### AIM OF THE TASK
In the entries below, find each line with the word "Prod" and pull it out.

(Stored data)
──────
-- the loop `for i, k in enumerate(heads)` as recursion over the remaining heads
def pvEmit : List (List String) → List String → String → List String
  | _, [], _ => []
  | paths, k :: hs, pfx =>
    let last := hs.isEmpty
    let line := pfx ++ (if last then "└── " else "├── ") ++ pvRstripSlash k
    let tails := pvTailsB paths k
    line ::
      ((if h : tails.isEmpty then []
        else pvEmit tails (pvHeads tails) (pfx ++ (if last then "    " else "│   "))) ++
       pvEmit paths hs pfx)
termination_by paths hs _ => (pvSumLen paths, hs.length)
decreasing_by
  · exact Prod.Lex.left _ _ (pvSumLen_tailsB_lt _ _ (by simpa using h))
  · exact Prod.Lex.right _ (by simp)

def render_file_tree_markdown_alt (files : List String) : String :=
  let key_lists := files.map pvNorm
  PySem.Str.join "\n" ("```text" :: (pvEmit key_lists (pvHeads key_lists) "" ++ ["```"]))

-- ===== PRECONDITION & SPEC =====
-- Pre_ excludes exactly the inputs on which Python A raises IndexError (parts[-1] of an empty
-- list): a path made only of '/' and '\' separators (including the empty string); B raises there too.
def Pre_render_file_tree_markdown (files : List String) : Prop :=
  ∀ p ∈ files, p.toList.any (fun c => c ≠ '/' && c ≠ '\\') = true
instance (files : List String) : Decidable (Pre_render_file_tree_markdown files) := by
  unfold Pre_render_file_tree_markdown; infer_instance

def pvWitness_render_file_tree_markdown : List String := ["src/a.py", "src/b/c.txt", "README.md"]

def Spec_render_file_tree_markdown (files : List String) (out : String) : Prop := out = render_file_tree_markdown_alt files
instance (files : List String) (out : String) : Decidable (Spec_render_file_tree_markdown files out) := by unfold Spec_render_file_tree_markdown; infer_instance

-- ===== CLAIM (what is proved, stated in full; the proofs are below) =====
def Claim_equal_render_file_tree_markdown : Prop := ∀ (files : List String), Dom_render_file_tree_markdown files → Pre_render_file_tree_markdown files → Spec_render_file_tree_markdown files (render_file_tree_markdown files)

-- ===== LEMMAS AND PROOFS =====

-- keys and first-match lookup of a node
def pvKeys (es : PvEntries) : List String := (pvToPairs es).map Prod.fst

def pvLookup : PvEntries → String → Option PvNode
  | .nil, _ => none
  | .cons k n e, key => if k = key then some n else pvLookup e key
──────
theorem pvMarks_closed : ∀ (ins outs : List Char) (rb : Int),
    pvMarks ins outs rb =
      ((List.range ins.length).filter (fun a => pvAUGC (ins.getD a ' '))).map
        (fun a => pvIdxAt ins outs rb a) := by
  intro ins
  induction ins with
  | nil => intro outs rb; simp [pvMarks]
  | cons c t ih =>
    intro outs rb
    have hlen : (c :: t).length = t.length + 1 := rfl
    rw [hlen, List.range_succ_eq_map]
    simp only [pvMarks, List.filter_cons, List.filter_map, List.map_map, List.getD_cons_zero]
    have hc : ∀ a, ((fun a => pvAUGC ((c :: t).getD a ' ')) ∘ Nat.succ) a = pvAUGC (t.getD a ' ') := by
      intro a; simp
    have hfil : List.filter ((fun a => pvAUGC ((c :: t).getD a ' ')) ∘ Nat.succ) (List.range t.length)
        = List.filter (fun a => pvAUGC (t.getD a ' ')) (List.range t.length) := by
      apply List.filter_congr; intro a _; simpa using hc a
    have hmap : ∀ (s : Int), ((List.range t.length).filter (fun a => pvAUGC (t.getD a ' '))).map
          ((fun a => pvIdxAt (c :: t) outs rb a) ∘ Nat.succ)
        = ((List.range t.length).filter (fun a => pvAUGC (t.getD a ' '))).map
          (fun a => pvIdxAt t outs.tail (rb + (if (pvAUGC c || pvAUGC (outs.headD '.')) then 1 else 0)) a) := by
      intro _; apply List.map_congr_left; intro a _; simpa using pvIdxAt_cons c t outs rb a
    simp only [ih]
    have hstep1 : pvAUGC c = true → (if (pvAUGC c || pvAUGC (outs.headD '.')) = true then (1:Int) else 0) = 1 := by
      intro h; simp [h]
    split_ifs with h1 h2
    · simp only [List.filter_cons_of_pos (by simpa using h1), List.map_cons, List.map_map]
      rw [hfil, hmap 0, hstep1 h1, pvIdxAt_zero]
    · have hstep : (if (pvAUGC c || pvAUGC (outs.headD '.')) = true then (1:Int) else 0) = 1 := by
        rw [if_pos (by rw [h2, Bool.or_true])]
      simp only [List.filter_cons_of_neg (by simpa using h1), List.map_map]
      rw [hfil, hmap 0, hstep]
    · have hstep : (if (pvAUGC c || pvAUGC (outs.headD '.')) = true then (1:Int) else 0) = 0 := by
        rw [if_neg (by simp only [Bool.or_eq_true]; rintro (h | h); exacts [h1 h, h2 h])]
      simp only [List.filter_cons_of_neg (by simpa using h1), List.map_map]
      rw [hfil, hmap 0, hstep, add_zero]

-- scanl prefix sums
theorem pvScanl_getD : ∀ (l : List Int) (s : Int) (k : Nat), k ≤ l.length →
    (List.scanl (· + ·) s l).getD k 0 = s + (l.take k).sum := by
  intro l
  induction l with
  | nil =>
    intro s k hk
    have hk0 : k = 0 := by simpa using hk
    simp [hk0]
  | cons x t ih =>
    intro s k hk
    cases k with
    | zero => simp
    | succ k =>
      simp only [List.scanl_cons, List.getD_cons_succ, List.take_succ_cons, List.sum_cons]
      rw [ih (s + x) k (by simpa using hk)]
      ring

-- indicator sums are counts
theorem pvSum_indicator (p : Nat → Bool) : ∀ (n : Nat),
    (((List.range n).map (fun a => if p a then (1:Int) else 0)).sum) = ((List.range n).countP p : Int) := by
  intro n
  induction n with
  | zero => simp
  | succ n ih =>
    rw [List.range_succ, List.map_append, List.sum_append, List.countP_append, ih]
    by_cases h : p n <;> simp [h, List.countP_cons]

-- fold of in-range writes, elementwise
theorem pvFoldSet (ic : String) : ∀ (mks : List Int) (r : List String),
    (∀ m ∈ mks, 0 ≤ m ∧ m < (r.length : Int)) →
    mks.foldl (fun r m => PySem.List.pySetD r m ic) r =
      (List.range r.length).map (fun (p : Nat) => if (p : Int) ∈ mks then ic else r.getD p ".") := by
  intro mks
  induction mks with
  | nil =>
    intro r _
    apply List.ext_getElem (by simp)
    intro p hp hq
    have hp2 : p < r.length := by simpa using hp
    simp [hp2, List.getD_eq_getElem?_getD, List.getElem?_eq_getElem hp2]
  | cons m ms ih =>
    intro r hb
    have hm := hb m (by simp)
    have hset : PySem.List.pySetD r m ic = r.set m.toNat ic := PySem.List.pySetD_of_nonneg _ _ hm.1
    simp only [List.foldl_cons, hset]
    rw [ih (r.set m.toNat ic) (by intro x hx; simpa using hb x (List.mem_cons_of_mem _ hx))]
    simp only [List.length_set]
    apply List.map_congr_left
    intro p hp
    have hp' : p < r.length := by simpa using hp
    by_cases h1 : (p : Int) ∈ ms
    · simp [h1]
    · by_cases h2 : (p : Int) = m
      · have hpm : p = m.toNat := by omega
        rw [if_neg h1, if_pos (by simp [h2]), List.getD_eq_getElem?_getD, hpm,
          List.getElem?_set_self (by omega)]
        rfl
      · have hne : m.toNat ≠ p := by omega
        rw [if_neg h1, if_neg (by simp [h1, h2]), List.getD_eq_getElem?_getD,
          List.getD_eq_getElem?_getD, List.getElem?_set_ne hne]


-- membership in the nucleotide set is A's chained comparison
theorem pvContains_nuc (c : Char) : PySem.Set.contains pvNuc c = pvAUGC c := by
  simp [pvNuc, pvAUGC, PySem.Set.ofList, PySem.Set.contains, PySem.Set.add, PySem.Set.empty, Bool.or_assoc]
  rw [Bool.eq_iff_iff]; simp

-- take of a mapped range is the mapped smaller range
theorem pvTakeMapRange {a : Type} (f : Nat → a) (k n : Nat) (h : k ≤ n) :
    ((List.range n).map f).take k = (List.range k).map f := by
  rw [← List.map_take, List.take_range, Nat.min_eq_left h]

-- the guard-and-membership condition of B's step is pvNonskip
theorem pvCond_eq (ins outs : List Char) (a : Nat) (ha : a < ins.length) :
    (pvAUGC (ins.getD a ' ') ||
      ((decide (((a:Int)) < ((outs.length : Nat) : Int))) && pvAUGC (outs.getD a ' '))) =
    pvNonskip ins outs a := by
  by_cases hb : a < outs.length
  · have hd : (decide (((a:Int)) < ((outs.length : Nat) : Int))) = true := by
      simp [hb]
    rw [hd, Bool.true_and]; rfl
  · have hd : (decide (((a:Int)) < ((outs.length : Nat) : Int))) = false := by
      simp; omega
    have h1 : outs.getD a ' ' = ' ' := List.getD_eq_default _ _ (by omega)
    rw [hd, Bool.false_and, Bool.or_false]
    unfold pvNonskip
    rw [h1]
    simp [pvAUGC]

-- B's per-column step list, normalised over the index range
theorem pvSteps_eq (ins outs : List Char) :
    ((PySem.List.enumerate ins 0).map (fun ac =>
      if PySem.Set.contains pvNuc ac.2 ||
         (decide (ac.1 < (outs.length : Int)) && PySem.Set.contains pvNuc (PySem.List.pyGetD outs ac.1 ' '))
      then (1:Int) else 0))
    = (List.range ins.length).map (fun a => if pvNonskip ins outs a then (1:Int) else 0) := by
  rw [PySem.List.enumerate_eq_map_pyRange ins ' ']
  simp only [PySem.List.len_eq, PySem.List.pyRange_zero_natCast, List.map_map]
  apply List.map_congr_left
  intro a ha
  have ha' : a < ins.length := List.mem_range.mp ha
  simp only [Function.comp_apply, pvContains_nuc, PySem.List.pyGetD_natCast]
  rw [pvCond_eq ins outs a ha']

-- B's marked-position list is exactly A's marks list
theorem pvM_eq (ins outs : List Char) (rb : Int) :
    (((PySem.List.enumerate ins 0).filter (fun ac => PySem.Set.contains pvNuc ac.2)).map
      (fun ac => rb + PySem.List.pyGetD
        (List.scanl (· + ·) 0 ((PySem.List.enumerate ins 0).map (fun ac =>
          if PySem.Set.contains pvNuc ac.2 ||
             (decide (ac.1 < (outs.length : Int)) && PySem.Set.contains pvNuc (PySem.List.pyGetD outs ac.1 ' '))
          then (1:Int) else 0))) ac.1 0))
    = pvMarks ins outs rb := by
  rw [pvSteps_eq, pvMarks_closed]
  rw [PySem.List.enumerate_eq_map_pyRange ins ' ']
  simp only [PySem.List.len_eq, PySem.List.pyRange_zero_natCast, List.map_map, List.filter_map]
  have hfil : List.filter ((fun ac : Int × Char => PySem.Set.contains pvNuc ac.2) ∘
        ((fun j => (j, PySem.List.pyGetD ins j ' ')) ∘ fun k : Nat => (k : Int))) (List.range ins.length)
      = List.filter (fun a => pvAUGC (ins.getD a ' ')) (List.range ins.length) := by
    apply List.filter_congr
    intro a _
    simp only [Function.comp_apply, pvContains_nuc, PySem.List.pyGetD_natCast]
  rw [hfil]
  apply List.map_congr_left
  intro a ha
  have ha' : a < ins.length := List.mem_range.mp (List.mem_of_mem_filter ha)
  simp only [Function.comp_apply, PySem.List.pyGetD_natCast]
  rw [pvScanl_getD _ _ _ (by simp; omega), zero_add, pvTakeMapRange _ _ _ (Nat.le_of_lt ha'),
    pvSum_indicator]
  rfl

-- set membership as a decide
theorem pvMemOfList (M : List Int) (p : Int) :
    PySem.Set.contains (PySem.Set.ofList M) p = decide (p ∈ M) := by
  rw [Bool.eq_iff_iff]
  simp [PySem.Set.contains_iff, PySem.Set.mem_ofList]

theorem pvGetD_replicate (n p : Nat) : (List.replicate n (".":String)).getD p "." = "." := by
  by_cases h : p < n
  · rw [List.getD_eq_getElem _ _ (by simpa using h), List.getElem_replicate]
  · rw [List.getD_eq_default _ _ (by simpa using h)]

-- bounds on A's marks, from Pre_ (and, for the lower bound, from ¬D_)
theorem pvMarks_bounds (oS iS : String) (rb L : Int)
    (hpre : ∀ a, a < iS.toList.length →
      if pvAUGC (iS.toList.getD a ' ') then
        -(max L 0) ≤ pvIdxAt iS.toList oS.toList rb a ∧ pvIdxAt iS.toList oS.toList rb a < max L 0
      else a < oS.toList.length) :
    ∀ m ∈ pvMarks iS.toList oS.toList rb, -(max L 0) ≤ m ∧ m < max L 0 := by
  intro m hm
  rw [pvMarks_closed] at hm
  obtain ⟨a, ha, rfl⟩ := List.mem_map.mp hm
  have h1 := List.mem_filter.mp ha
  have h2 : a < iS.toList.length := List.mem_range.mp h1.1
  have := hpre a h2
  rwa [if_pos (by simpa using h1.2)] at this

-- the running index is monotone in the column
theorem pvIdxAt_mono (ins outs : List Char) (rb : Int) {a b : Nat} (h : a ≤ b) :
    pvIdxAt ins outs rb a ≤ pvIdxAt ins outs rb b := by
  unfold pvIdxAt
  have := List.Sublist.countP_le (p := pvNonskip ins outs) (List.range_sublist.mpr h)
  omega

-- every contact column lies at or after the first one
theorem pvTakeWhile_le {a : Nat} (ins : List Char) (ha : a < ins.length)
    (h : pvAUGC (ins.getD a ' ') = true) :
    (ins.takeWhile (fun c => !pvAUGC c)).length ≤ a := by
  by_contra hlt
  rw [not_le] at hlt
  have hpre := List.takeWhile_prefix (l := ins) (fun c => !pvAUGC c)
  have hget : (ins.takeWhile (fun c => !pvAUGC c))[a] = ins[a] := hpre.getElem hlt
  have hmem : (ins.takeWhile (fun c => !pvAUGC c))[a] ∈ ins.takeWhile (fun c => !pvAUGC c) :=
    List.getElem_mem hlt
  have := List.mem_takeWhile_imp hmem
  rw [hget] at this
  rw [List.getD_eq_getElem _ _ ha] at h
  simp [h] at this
──────
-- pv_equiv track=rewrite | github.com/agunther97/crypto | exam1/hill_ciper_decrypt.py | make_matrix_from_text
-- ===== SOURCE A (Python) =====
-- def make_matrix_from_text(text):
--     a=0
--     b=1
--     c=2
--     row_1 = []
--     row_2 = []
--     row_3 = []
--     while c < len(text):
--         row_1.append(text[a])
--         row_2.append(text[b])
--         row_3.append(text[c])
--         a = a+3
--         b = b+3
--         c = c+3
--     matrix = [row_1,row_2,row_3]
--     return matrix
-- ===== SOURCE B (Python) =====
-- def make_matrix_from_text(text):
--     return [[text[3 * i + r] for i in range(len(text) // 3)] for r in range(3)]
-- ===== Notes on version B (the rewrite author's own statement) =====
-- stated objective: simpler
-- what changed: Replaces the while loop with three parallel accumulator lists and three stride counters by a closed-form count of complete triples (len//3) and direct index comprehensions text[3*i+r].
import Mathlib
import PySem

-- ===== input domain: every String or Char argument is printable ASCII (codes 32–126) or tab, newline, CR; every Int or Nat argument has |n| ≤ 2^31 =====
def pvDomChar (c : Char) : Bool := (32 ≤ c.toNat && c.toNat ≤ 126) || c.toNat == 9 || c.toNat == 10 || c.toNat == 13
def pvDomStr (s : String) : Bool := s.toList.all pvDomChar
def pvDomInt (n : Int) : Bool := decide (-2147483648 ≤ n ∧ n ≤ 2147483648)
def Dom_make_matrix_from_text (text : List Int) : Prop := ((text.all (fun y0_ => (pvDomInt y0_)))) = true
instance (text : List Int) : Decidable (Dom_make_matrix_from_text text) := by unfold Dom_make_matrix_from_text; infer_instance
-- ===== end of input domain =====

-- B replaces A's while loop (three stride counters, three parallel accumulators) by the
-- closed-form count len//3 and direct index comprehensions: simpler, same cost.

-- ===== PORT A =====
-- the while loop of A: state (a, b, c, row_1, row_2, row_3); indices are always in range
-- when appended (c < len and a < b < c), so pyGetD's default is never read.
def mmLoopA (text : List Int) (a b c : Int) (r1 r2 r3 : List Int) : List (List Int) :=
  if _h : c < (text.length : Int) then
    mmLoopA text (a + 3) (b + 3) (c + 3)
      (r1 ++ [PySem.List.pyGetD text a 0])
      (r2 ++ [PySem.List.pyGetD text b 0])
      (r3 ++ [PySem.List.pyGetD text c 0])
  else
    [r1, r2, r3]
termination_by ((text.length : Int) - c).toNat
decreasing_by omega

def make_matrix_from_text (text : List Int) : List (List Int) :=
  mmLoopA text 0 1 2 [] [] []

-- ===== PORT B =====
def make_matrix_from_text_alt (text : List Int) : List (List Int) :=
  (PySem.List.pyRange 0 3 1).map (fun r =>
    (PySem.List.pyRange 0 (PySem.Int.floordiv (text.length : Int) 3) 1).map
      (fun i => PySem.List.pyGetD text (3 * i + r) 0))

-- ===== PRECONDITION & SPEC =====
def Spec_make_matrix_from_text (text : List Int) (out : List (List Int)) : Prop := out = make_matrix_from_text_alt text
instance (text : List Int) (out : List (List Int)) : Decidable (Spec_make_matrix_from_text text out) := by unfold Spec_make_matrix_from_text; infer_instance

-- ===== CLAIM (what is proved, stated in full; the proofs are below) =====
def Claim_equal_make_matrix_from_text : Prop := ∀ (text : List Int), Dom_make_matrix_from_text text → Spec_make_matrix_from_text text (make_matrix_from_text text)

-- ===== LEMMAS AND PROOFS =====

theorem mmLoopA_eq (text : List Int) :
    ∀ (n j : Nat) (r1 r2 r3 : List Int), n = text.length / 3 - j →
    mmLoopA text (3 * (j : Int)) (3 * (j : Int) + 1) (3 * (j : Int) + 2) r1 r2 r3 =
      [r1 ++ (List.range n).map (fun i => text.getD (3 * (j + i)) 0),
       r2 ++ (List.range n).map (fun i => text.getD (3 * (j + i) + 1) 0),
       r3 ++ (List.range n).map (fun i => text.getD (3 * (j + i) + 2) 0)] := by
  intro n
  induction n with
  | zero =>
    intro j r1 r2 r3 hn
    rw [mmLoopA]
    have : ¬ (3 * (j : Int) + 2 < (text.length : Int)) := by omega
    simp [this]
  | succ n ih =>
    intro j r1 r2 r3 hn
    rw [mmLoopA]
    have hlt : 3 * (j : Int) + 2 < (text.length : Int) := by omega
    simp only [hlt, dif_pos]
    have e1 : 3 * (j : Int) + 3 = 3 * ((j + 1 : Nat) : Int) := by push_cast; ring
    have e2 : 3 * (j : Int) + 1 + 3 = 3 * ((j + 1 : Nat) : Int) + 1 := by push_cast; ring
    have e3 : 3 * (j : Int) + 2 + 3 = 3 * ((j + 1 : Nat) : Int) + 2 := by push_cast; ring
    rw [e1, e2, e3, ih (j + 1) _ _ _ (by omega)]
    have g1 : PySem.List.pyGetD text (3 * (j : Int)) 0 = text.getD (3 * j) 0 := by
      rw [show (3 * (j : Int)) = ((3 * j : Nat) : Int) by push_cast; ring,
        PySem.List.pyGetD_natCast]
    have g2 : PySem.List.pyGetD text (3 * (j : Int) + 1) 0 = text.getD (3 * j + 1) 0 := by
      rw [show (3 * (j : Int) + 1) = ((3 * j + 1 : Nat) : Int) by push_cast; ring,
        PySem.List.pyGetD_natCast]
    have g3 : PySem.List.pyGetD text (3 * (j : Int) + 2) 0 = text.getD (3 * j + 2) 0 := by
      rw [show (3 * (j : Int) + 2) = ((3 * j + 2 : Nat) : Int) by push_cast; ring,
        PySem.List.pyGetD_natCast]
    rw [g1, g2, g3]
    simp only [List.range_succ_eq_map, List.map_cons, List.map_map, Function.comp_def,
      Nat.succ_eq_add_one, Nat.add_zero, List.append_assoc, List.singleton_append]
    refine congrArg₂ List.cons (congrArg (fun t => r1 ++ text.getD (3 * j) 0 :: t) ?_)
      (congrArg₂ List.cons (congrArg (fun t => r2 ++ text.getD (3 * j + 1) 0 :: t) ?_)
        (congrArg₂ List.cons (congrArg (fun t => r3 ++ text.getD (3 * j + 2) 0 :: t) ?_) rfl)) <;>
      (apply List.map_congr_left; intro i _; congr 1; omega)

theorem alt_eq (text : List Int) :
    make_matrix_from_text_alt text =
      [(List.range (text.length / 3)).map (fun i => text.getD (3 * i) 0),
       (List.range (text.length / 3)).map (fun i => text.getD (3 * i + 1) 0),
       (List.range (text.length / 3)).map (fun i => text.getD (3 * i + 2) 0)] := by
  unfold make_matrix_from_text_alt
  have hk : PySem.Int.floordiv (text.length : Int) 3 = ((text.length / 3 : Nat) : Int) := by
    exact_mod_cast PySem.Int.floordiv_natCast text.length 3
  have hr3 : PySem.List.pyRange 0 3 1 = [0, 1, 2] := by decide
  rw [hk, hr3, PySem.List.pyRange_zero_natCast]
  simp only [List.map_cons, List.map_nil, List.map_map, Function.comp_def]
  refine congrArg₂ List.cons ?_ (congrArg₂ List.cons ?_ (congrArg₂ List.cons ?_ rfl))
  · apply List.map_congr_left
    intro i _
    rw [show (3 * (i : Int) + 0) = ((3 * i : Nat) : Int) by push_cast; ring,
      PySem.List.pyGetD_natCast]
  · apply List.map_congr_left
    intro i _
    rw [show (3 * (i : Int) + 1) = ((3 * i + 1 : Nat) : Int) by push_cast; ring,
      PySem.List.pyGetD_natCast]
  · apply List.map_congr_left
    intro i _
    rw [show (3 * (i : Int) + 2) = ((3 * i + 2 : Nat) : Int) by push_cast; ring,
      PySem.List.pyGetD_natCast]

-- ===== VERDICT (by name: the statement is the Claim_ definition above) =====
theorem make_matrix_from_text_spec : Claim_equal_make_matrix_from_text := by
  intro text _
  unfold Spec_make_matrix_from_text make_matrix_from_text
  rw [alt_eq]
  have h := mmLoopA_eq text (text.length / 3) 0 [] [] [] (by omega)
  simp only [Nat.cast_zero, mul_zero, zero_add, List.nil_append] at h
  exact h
──────
### TASK SOLUTION
  · exact Prod.Lex.left _ _ (pvSumLen_tailsB_lt _ _ (by simpa using h))
  · exact Prod.Lex.right _ (by simp)
def pvKeys (es : PvEntries) : List String := (pvToPairs es).map Prod.fst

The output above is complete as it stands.